Task prompt: Transcribe the listing below only from the line with "-- pv_equiv track=rewrite | github.com/kagemeka/dsalgo-python" up to and including the line with "(a nonnegative entry".

Dataset entries:

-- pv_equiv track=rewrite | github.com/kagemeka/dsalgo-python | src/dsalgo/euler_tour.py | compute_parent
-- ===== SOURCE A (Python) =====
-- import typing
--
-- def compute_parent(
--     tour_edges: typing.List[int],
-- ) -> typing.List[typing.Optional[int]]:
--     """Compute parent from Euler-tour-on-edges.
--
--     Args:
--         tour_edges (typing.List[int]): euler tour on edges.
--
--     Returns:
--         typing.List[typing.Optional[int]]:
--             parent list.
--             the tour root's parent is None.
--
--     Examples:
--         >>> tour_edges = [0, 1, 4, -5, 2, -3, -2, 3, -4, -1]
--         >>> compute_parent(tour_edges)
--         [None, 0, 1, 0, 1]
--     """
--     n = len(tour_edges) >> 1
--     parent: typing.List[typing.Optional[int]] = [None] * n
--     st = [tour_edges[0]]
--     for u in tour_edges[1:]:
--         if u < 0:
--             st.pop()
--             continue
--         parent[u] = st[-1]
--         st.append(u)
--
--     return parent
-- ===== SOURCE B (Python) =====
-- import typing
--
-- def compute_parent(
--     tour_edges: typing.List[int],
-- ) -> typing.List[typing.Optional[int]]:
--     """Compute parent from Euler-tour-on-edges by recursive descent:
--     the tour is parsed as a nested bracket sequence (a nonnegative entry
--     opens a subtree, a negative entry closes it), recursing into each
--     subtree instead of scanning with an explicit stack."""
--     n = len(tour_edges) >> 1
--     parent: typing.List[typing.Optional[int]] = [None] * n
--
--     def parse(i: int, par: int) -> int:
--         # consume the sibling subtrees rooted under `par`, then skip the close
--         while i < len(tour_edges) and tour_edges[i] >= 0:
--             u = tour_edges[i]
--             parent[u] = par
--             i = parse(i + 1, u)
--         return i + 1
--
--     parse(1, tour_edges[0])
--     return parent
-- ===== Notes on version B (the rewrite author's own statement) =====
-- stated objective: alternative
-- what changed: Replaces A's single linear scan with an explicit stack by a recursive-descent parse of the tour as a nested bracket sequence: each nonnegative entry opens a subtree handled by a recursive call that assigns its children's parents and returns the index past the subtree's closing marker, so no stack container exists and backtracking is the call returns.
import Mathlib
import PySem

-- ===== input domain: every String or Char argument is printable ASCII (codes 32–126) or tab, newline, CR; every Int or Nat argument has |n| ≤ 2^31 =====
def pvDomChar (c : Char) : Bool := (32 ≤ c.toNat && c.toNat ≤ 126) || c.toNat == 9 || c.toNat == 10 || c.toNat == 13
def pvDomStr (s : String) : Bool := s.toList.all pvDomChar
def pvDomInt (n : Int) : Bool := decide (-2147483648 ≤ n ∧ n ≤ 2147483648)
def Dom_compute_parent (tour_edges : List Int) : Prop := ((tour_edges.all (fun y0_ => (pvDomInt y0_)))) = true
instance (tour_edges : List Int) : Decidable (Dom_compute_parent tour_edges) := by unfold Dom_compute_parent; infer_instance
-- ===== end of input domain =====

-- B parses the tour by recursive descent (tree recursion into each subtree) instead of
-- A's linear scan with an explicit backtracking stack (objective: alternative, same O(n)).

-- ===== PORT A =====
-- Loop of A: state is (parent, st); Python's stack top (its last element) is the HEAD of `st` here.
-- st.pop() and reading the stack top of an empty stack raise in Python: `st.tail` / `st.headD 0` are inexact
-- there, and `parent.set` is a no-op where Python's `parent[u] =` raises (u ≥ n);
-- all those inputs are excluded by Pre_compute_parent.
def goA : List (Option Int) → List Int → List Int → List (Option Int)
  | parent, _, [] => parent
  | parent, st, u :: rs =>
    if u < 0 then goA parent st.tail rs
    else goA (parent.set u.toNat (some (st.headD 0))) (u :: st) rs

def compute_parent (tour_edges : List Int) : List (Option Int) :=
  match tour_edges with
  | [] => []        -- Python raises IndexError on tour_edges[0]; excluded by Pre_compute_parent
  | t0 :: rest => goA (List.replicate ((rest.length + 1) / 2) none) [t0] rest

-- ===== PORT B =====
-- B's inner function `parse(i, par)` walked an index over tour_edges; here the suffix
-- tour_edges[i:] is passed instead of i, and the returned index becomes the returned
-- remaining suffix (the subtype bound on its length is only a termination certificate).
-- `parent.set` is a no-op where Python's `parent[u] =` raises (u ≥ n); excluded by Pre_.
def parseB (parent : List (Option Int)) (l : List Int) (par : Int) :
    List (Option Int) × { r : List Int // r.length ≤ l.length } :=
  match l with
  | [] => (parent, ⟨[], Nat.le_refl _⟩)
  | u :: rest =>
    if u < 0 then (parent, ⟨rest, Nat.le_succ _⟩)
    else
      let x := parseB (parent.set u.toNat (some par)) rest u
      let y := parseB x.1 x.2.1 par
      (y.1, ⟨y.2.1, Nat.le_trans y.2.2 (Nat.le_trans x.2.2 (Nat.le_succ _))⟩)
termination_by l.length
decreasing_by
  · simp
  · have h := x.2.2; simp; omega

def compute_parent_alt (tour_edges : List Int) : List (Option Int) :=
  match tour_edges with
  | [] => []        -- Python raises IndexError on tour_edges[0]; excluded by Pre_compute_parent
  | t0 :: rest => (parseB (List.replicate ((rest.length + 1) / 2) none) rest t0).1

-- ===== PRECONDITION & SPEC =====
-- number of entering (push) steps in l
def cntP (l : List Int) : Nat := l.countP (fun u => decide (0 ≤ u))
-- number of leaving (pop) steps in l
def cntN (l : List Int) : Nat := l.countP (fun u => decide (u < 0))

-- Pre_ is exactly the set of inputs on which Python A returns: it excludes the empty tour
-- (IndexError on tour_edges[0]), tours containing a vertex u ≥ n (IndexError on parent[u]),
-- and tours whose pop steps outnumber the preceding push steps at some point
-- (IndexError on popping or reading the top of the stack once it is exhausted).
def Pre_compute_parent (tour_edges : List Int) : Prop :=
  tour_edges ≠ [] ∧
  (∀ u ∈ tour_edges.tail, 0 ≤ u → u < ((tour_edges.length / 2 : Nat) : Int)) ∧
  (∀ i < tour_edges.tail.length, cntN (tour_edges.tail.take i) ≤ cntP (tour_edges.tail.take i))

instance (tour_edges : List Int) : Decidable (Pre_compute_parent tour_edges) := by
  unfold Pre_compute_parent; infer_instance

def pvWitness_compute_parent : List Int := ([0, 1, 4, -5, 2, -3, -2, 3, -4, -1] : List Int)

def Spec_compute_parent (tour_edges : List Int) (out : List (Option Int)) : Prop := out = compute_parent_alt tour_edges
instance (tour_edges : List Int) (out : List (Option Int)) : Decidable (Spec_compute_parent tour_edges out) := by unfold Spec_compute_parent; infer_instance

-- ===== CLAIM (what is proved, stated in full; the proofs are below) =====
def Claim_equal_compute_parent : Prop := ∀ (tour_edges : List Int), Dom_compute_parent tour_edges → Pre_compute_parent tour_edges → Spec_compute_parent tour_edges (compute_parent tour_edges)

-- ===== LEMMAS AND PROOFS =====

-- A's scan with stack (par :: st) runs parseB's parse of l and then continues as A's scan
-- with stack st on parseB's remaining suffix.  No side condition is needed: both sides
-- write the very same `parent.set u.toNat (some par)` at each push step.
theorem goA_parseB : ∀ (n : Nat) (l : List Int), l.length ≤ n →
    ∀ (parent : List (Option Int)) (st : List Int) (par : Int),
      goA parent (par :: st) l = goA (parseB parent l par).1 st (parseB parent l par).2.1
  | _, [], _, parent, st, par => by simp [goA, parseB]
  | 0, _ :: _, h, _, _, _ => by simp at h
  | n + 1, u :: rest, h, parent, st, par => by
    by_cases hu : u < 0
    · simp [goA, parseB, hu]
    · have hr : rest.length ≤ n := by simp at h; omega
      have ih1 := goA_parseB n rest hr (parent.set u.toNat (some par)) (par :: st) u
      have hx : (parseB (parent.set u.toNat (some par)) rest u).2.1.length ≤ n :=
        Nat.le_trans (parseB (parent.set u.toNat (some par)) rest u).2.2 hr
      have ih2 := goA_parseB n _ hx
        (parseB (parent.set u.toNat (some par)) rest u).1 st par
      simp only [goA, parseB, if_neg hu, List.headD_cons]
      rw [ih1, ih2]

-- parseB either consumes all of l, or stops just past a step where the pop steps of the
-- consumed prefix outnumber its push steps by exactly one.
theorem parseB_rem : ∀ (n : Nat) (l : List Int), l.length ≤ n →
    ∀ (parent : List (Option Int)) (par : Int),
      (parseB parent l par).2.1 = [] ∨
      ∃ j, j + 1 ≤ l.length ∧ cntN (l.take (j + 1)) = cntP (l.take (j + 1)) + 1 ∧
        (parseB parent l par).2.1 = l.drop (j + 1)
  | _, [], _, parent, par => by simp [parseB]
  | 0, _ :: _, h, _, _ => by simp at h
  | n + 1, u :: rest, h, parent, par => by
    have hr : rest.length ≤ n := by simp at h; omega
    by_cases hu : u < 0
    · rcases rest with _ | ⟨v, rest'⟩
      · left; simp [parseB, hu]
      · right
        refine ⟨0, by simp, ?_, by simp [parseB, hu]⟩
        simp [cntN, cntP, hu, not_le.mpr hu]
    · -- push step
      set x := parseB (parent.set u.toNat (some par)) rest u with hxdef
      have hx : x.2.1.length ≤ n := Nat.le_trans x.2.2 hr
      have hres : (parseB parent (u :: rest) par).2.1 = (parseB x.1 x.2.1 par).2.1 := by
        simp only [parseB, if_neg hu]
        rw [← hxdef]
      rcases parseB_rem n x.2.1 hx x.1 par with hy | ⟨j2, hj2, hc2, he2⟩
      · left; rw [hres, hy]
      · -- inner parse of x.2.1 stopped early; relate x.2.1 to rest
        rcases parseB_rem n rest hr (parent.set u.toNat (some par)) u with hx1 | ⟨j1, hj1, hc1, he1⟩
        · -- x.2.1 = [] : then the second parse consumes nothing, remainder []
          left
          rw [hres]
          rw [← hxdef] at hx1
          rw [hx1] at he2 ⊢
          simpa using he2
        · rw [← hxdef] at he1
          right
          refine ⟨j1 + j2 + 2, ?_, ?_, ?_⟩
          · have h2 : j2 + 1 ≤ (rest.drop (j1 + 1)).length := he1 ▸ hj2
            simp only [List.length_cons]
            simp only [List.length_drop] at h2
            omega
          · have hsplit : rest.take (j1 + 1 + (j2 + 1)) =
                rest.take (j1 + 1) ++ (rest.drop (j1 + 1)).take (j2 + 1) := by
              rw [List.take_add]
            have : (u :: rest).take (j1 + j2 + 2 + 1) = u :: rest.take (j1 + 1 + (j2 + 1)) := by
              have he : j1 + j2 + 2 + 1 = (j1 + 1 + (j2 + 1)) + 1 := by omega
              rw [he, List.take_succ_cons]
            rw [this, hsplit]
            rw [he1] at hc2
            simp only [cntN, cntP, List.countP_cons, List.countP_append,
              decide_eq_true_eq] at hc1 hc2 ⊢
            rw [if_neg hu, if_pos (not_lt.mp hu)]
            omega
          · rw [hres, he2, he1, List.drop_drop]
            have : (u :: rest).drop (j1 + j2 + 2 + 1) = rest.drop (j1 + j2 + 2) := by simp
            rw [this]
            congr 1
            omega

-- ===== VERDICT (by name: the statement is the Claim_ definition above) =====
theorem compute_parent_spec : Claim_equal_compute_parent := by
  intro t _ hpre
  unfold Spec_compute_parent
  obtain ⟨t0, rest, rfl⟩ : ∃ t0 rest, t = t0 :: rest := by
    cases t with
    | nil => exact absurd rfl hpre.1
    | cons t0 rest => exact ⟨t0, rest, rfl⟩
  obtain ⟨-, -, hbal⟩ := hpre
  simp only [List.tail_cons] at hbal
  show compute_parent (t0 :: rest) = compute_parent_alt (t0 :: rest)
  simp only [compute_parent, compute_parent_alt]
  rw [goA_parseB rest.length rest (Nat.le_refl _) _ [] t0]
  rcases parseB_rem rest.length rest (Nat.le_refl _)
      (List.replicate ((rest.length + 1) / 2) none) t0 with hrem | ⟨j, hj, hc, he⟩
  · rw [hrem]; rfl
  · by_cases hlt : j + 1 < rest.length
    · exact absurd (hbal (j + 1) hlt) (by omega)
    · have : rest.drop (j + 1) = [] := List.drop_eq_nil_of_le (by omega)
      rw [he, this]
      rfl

...

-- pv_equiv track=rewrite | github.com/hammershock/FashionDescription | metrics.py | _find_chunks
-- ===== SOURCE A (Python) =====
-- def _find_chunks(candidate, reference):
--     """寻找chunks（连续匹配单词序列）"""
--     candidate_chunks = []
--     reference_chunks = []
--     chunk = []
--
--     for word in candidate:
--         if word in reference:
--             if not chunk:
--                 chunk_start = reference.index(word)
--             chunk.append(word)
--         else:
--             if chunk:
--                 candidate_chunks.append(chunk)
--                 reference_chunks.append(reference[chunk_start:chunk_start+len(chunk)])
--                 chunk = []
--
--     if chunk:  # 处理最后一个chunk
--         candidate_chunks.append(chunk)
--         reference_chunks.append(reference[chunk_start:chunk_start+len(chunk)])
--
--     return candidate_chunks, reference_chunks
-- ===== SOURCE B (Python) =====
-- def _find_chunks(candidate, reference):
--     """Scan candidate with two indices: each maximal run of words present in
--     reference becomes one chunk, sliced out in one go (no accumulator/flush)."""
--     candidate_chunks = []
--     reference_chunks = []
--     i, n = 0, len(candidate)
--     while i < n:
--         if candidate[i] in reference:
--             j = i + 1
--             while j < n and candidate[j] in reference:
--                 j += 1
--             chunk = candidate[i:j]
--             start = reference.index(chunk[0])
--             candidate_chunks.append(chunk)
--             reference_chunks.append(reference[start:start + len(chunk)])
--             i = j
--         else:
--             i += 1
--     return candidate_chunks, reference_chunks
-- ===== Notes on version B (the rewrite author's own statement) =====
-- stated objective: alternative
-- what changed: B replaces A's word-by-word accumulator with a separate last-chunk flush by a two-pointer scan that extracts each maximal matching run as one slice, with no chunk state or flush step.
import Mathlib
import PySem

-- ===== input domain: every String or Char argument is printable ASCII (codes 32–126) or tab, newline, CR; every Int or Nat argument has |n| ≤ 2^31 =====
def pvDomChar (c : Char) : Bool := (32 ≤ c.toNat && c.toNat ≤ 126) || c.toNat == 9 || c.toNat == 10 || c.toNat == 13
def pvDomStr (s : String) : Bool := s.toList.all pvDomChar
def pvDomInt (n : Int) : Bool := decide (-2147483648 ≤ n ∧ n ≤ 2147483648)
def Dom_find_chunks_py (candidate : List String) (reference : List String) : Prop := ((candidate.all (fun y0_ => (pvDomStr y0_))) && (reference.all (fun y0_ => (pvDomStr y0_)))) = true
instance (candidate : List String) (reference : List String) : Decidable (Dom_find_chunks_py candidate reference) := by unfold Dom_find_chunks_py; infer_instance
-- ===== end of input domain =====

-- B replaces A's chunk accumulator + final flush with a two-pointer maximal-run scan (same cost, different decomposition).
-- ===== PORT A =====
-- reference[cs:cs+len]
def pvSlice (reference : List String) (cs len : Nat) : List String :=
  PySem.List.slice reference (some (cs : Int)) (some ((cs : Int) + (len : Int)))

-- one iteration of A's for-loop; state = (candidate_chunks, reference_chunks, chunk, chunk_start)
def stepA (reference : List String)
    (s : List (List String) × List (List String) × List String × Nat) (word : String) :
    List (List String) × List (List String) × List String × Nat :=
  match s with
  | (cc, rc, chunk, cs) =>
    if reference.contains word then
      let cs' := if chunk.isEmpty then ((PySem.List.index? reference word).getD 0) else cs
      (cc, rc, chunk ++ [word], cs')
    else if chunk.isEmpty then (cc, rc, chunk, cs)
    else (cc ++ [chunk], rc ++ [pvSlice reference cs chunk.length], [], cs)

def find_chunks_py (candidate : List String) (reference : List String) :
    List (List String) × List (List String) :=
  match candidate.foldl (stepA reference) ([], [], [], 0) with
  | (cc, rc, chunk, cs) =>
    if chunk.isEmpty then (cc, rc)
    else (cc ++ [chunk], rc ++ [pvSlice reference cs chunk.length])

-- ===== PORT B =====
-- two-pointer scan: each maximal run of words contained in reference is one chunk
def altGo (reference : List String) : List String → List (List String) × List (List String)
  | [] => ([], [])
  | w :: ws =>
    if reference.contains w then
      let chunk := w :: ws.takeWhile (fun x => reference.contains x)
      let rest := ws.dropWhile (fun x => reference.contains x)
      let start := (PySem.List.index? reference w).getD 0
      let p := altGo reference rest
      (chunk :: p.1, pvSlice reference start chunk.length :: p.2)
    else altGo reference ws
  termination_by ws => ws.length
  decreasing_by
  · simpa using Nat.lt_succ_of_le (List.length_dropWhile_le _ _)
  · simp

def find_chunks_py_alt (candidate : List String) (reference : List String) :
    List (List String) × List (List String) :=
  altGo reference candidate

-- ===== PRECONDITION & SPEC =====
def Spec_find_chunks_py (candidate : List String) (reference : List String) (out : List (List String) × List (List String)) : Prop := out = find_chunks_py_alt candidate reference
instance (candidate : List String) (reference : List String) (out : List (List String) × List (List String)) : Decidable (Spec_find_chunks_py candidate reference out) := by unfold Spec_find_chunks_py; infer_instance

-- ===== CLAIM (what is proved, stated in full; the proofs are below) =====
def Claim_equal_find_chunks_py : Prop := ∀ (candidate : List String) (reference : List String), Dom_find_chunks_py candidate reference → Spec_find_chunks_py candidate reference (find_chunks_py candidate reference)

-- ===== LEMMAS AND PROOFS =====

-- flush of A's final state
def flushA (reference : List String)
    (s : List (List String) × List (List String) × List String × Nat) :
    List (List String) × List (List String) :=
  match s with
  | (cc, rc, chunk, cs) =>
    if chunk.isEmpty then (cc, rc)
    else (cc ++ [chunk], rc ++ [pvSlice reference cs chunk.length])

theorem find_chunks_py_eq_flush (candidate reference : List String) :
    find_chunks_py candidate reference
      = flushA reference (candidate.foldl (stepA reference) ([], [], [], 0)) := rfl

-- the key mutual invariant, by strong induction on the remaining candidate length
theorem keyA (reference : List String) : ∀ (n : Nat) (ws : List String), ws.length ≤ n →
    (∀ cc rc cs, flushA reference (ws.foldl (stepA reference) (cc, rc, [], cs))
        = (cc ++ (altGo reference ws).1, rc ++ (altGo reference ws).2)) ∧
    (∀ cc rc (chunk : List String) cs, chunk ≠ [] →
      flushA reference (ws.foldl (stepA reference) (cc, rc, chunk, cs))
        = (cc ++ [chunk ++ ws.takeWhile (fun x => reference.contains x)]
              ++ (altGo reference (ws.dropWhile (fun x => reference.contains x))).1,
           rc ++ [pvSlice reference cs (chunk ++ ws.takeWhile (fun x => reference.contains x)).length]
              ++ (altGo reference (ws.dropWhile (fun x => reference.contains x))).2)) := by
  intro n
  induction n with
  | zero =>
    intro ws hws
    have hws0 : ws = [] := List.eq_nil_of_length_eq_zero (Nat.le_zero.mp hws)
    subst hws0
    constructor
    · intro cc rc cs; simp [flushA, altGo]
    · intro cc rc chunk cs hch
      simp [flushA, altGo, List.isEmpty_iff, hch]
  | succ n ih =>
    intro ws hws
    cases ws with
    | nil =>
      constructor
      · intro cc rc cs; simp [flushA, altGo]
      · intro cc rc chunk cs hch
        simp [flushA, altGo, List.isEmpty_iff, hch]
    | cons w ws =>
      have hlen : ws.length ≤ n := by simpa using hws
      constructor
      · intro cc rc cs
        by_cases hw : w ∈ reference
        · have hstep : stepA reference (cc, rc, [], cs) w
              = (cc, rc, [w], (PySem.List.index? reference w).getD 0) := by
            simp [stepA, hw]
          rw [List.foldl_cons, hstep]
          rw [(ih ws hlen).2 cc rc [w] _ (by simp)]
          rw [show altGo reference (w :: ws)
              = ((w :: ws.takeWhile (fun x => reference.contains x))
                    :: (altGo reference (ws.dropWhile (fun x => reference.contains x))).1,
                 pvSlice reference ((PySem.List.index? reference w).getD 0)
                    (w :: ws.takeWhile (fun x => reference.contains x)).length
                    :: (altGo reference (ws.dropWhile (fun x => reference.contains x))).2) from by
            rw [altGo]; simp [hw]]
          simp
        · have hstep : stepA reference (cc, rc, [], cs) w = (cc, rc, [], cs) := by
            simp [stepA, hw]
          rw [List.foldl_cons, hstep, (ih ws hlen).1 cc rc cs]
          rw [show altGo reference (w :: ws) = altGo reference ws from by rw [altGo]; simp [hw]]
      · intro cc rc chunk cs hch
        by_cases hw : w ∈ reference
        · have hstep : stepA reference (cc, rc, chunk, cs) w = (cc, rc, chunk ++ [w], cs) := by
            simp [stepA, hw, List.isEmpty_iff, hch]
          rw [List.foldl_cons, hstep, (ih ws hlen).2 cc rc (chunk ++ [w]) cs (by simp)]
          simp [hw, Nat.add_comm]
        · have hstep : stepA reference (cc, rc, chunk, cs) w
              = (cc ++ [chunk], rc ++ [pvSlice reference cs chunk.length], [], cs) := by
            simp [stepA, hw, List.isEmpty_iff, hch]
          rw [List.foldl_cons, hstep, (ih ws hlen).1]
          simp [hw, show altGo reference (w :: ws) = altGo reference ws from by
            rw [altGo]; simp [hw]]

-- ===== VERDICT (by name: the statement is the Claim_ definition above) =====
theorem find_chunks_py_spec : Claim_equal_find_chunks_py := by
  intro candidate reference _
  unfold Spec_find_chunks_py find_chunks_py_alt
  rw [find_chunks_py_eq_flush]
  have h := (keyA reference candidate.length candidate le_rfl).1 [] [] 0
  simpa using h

Solution to this task:
-- pv_equiv track=rewrite | github.com/kagemeka/dsalgo-python | src/dsalgo/euler_tour.py | compute_parent
-- ===== SOURCE A (Python) =====
-- import typing
--
-- def compute_parent(
--     tour_edges: typing.List[int],
-- ) -> typing.List[typing.Optional[int]]:
--     """Compute parent from Euler-tour-on-edges.
--
--     Args:
--         tour_edges (typing.List[int]): euler tour on edges.
--
--     Returns:
--         typing.List[typing.Optional[int]]:
--             parent list.
--             the tour root's parent is None.
--
--     Examples:
--         >>> tour_edges = [0, 1, 4, -5, 2, -3, -2, 3, -4, -1]
--         >>> compute_parent(tour_edges)
--         [None, 0, 1, 0, 1]
--     """
--     n = len(tour_edges) >> 1
--     parent: typing.List[typing.Optional[int]] = [None] * n
--     st = [tour_edges[0]]
--     for u in tour_edges[1:]:
--         if u < 0:
--             st.pop()
--             continue
--         parent[u] = st[-1]
--         st.append(u)
--
--     return parent
-- ===== SOURCE B (Python) =====
-- import typing
--
-- def compute_parent(
--     tour_edges: typing.List[int],
-- ) -> typing.List[typing.Optional[int]]:
--     """Compute parent from Euler-tour-on-edges by recursive descent:
--     the tour is parsed as a nested bracket sequence (a nonnegative entry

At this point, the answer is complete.